### Exercise description
Once the line containing "have herase_len : (l.erase" is found, copy that line and all remaining lines of the records exactly, including the last one, and add nothing.

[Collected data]
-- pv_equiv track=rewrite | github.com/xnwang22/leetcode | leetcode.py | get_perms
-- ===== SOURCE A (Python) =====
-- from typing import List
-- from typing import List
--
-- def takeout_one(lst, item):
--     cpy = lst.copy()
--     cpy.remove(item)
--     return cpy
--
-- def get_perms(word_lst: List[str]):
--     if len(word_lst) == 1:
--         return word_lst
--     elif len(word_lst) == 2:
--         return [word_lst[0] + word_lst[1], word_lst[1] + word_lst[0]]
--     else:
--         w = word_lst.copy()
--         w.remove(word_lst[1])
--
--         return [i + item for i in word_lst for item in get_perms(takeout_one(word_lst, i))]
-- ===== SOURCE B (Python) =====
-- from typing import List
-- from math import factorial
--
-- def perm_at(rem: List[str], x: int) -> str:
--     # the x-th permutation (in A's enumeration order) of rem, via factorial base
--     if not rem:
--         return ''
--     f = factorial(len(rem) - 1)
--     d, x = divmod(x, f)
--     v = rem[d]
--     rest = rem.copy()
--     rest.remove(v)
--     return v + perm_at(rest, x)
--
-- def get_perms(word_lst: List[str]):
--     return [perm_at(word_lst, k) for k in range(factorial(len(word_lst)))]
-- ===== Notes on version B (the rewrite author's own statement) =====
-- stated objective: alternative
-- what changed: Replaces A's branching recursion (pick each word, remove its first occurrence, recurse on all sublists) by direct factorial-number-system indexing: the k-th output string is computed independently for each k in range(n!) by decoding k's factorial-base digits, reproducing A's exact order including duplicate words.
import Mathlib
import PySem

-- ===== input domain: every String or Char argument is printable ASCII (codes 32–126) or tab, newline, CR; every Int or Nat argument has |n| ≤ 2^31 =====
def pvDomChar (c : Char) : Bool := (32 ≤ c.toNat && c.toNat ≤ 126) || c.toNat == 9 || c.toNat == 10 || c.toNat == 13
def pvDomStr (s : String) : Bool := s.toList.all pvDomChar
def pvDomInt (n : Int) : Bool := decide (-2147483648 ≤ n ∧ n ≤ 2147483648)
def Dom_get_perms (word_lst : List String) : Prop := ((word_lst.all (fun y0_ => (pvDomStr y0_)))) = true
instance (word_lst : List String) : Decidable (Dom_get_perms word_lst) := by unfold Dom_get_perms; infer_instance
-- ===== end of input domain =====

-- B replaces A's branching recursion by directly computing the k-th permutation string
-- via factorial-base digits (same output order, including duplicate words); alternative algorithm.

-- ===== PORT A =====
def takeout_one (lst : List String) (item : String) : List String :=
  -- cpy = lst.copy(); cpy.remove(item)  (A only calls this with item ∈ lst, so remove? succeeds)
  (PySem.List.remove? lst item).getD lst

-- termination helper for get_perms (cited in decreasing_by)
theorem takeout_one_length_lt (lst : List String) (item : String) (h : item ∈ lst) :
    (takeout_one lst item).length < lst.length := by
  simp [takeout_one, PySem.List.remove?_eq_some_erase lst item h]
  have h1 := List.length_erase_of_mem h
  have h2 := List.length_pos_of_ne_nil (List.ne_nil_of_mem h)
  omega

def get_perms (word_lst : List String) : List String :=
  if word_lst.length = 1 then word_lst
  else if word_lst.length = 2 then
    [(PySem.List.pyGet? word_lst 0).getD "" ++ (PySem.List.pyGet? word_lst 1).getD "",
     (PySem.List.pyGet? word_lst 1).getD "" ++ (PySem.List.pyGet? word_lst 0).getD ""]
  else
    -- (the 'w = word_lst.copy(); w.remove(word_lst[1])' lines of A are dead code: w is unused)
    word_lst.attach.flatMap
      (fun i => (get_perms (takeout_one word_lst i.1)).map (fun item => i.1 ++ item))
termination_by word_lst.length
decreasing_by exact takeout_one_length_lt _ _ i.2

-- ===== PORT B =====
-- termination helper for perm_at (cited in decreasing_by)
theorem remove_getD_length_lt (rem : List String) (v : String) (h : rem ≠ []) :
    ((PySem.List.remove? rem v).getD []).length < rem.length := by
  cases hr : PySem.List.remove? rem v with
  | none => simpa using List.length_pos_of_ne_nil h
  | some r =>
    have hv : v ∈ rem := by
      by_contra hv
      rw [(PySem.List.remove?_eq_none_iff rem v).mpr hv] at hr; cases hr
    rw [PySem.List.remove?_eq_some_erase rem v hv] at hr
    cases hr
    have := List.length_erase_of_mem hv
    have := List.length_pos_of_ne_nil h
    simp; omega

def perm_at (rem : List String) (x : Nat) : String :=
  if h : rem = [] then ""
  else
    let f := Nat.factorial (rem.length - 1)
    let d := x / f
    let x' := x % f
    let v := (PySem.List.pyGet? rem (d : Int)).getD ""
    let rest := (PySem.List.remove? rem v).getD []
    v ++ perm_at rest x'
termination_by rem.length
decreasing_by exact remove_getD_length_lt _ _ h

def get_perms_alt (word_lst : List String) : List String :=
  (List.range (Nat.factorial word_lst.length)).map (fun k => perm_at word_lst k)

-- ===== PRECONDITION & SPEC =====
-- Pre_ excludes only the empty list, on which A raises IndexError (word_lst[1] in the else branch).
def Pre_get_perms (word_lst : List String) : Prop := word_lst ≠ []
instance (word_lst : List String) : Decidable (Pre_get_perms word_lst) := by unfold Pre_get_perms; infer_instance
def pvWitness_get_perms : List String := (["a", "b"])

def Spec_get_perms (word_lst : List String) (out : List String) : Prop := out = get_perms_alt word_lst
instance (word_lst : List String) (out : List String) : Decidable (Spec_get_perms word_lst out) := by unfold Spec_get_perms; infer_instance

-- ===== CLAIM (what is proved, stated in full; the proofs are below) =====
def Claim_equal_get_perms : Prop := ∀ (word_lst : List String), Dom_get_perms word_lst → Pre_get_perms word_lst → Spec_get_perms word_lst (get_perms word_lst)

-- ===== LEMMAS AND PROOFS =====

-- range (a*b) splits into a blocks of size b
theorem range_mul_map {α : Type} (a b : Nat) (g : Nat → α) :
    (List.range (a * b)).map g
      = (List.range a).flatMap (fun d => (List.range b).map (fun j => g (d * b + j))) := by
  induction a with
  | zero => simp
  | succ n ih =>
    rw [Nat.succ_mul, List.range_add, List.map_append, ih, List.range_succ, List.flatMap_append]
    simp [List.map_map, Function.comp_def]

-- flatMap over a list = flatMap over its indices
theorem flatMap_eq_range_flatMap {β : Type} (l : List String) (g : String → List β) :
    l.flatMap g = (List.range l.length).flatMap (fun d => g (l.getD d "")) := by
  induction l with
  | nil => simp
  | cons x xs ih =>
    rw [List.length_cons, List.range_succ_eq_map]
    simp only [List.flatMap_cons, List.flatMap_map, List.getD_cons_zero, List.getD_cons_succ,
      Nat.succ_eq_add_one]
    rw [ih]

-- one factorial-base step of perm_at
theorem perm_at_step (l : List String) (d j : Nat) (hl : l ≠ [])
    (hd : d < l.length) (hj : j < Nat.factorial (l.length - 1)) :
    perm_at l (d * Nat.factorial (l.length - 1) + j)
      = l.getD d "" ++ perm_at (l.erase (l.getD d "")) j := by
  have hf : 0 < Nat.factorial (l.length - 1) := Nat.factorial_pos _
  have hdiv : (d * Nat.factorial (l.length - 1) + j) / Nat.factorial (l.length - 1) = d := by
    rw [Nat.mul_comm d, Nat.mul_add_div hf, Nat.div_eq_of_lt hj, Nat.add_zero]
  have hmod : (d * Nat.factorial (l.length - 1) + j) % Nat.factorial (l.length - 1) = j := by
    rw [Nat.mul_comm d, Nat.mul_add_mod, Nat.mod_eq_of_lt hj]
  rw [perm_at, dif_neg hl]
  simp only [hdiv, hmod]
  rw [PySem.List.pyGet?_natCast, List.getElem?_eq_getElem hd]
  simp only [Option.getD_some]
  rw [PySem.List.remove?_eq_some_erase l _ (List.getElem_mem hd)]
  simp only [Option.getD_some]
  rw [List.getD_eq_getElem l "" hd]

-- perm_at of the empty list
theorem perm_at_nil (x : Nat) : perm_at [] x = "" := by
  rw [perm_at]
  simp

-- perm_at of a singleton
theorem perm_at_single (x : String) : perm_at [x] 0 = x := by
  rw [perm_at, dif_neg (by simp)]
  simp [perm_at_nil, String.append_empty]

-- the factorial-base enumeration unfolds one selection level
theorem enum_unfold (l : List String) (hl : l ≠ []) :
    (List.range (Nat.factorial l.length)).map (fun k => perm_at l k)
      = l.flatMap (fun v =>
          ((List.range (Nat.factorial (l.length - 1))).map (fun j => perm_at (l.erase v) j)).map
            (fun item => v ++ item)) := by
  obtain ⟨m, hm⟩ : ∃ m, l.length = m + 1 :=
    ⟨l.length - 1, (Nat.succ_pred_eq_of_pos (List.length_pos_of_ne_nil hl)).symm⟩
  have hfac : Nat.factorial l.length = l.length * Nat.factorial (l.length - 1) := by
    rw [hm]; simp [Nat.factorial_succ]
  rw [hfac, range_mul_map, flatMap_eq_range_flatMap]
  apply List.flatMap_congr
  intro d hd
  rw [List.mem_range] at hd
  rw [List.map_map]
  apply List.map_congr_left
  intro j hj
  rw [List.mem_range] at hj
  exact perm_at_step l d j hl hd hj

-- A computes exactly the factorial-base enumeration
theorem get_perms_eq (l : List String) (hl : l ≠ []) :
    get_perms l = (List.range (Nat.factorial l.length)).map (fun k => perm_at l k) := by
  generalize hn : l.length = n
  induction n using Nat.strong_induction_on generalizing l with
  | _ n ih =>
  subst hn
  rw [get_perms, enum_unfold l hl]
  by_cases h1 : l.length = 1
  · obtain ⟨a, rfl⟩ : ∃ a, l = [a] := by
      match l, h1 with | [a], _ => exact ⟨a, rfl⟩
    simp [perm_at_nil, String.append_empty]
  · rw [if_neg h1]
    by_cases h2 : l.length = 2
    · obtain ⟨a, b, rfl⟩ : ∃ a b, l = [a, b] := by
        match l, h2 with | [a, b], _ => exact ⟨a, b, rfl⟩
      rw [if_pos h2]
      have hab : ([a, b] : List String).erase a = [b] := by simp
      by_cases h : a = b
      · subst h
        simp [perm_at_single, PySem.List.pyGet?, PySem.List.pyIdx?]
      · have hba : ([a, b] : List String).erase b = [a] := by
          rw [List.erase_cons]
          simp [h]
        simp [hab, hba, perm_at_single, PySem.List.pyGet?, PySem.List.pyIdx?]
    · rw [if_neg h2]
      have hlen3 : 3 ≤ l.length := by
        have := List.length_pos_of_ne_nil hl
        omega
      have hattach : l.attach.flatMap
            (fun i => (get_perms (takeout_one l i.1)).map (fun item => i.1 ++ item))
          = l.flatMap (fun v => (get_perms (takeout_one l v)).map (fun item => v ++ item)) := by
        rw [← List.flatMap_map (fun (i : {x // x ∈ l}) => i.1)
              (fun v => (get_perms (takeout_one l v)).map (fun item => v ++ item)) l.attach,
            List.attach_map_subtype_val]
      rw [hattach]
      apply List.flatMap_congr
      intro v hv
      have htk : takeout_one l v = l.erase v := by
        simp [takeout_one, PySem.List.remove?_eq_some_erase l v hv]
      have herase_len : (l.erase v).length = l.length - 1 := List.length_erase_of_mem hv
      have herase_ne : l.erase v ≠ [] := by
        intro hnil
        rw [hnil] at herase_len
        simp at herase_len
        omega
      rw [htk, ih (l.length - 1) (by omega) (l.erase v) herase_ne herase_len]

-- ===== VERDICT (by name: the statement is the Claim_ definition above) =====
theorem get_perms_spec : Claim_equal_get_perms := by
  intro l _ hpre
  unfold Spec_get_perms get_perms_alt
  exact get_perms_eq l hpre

### Task solution
      have herase_len : (l.erase v).length = l.length - 1 := List.length_erase_of_mem hv
      have herase_ne : l.erase v ≠ [] := by
        intro hnil
        rw [hnil] at herase_len
        simp at herase_len
        omega
      rw [htk, ih (l.length - 1) (by omega) (l.erase v) herase_ne herase_len]

-- ===== VERDICT (by name: the statement is the Claim_ definition above) =====
theorem get_perms_spec : Claim_equal_get_perms := by
  intro l _ hpre
  unfold Spec_get_perms get_perms_alt
  exact get_perms_eq l hpre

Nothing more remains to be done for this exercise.